= Alkyd =

Polyester resin modified by the addition of fatty acids and other components

An alkyd is a polyester resin modified by the addition of fatty acids and other components. Alkyds are derived from polyols and organic acids including dicarboxylic acids or carboxylic acid anhydride and triglyceride oils. The term alkyd is a modification of the original name "alcid", reflecting the fact that they are derived from alcohol and organic acids. The inclusion of a fatty acid confers a tendency to form flexible coatings. Alkyds are used in paints, varnishes and in moulds for casting. They are the dominant resin or binder in most commercial oil-based coatings. Approximately 200,000 tons of alkyd resins are produced each year. The original alkyds were compounds of glycerol and phthalic acid sold under the name Glyptal. These were sold as substitutes for the darker-colored copal resins, thus creating alkyd varnishes that were much paler in colour. From these, the alkyds that are known today were developed.

Structure of an idealized alkyd resin derived from glycerol and phthalic anhydride

==Manufacture==

Alkyd resins may be classified as drying (including semi drying) and nondrying. Both types are typically produced from dicarboxylic acids or anhydrides, such as phthalic anhydride or maleic anhydride, and polyols, such as trimethylolpropane, glycerine, or pentaerythritol. Alkyds are a synthetic resin and used in items such as paints. They are not the same as resin derived from natural sources such as plants.
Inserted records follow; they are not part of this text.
-- pv_equiv track=rewrite | github.com/Phicar/semillero | diego.py | tal
-- ===== SOURCE A (Python) =====
-- X = ["a","aa"]
--
-- def pref(s,x):
-- 	si = True
-- 	if len(x)>len(s):
-- 		return False
-- 	for i in range(len(x)):
-- 		if x[i]!=s[i]:
-- 			return False
-- 	return True
--
-- def tal(s):
-- 	if len(s)==0:
-- 		return 1
-- 	rs = 0
-- 	for x in X:
-- 		if pref(s,x):
-- 			rs=rs+tal(s[len(x):])
-- 	return rs
-- ===== SOURCE B (Python) =====
-- def tal(s):
--     if any(c != 'a' for c in s):
--         return 0
--     a, b = 1, 1
--     for _ in s:
--         a, b = b, a + b
--     return a
-- ===== Notes on version B (the rewrite author's own statement) =====
-- stated objective: faster
-- what changed: Replaces the exponential branching recursion with a single pass checking that every character is the letter a, followed by an iterative Fibonacci loop over the length; intended as faster (asymptotic): a timing run saw A time out at n=256 where B returned, and B 2.62x faster at the largest size both finished.
import Mathlib
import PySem

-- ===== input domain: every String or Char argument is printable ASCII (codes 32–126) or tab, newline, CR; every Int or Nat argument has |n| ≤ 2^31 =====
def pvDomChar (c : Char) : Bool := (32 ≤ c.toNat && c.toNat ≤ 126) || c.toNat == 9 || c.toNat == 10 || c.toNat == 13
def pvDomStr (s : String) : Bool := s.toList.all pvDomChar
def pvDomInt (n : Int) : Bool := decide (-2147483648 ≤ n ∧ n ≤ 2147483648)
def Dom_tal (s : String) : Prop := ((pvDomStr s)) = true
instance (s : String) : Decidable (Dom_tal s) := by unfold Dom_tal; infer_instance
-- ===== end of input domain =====

-- B replaces A's branching recursion by one pass checking every character plus an iterative
-- Fibonacci loop; intended as faster (a timing run saw A time out at n=256 where B returned).

-- ===== PORT A =====
-- pref(s, x): the range-loop with early `return False` is the `all` over the index range;
-- indices are in range there (len(x) ≤ len(s)), so getD is exact.
def pref (s x : List Char) : Bool :=
  if x.length > s.length then false
  else (List.range x.length).all (fun i => x.getD i ' ' == s.getD i ' ')

theorem pref_length {s x : List Char} (h : pref s x = true) : x.length ≤ s.length := by
  unfold pref at h
  by_cases hl : x.length > s.length
  · simp [hl] at h
  · omega

-- tal over the character list; the `for x in X` loop over the module constant X = ["a","aa"]
-- is unrolled into its two iterations (needed for the termination argument);
-- s[len(x):] with a nonnegative in-range start is List.drop.
def tal_list (s : List Char) : Int :=
  if _h : s = [] then 1
  else
    let rs : Int := 0
    let rs := if _h1 : pref s ['a'] = true then rs + tal_list (s.drop 1) else rs
    let rs := if h2 : pref s ['a', 'a'] = true then rs + tal_list (s.drop 2) else rs
    rs
termination_by s.length
decreasing_by
  · have hs : s.length ≠ 0 := by simpa [List.length_eq_zero_iff] using _h
    simp; omega
  · have h2' := pref_length h2
    simp at h2' ⊢
    omega

def tal (s : String) : Int := tal_list s.toList

-- ===== PORT B =====
-- the `for _ in s: a, b = b, a + b` loop
def fibStep (p : Int × Int) (_ : Char) : Int × Int := (p.2, p.1 + p.2)

def tal_alt (s : String) : Int :=
  if s.toList.all (fun c => c == 'a') then (s.toList.foldl fibStep (1, 1)).1 else 0

-- ===== PRECONDITION & SPEC =====
def Spec_tal (s : String) (out : Int) : Prop := out = tal_alt s
instance (s : String) (out : Int) : Decidable (Spec_tal s out) := by unfold Spec_tal; infer_instance

-- ===== CLAIM (what is proved, stated in full; the proofs are below) =====
def Claim_equal_tal : Prop := ∀ (s : String), Dom_tal s → Spec_tal s (tal s)

-- ===== LEMMAS AND PROOFS =====

def fibFun (p : Int × Int) : Int × Int := (p.2, p.1 + p.2)

theorem foldl_fibStep (l : List Char) (p : Int × Int) :
    l.foldl fibStep p = fibFun^[l.length] p := by
  induction l generalizing p with
  | nil => simp
  | cons c t ih => simp [List.foldl, ih, Function.iterate_succ_apply, fibStep, fibFun]

-- the value B computes on an all-'a' list of length n
def altL (l : List Char) : Int :=
  if l.all (fun c => c == 'a') then (fibFun^[l.length] (1, 1)).1 else 0

theorem fib_succ (n : Nat) :
    (fibFun^[n + 1] ((1 : Int), (1 : Int))) =
      ((fibFun^[n] ((1 : Int), (1 : Int))).2,
       (fibFun^[n] ((1 : Int), (1 : Int))).1 + (fibFun^[n] ((1 : Int), (1 : Int))).2) := by
  rw [Function.iterate_succ_apply']; rfl

theorem pref_a (c : Char) (t : List Char) : pref (c :: t) ['a'] = ('a' == c) := by
  cases hbc : ('a' == c) <;> simp [pref, List.range_one, hbc]

theorem pref_aa_one (c : Char) : pref [c] ['a', 'a'] = false := by
  simp [pref]

theorem pref_aa (c d : Char) (u : List Char) :
    pref (c :: d :: u) ['a', 'a'] = (('a' == c) && ('a' == d)) := by
  cases h1 : ('a' == c) <;> cases h2 : ('a' == d) <;>
    simp [pref, List.range_succ, h1, h2]

theorem key : ∀ n (l : List Char), l.length ≤ n → tal_list l = altL l := by
  intro n
  induction n with
  | zero =>
    intro l hl
    have : l = [] := by cases l <;> simp_all
    subst this
    simp [tal_list, altL]
  | succ n ih =>
    intro l hl
    match l with
    | [] => simp [tal_list, altL]
    | [c] =>
      rw [tal_list]
      by_cases hc : c = 'a'
      · subst hc
        have h1 : pref ['a'] ['a'] = true := by decide
        simp [h1, pref_aa_one, tal_list, altL, fibFun]
      · have h1 : pref [c] ['a'] = false := by
          rw [pref_a]; simpa using fun h => hc h.symm
        simp [h1, pref_aa_one, altL, hc]
    | c :: d :: u =>
      rw [tal_list]
      simp only [pref_a, pref_aa, List.drop]
      have hu : u.length ≤ n := by simp at hl; omega
      have hdu : (d :: u).length ≤ n := by simp at hl ⊢; omega
      by_cases hc : c = 'a'
      · subst hc
        by_cases hd : d = 'a'
        · subst hd
          simp [ih _ hdu, ih _ hu]
          by_cases hall : u.all (fun c => c == 'a')
          · simp [altL, hall, fib_succ]
            ring
          · simp [altL, hall]
        · have hdf : ('a' == d) = false := by simpa using fun h => hd h.symm
          simp [hdf, ih _ hdu]
          have : ((d :: u).all (fun c => c == 'a')) = false := by
            simp [List.all, hd]
          simp [altL, this]
      · have hcf : ('a' == c) = false := by simpa using fun h => hc h.symm
        simp [hcf, altL, hc]

-- ===== VERDICT (by name: the statement is the Claim_ definition above) =====
theorem tal_spec : Claim_equal_tal := by
  intro s _
  show tal s = tal_alt s
  rw [tal, tal_alt, foldl_fibStep, key s.toList.length s.toList le_rfl, altL]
For the drying resins, triglycerides are derived from polyunsaturated fatty acids (often derived from plant and vegetable oils, e.g. linseed oil). These drying alkyds are cured by the oxygen in air. The drying speed and the nature of the coatings depends on the amount and type of drying oil employed (more polyunsaturated oil means faster reaction in air) and presence of catalysts, the so-called oil drying agents. These catalysts are metal complexes that catalyze crosslinking of the unsaturated sites. Cobalt salts are particularly effective and widely used. Because of the alleged carcinogenicity of cobalt, some researchers are attempting to develop non-cobalt catalysts as replacements in alkyd coatings; none have been found yet that are as effective as cobalt.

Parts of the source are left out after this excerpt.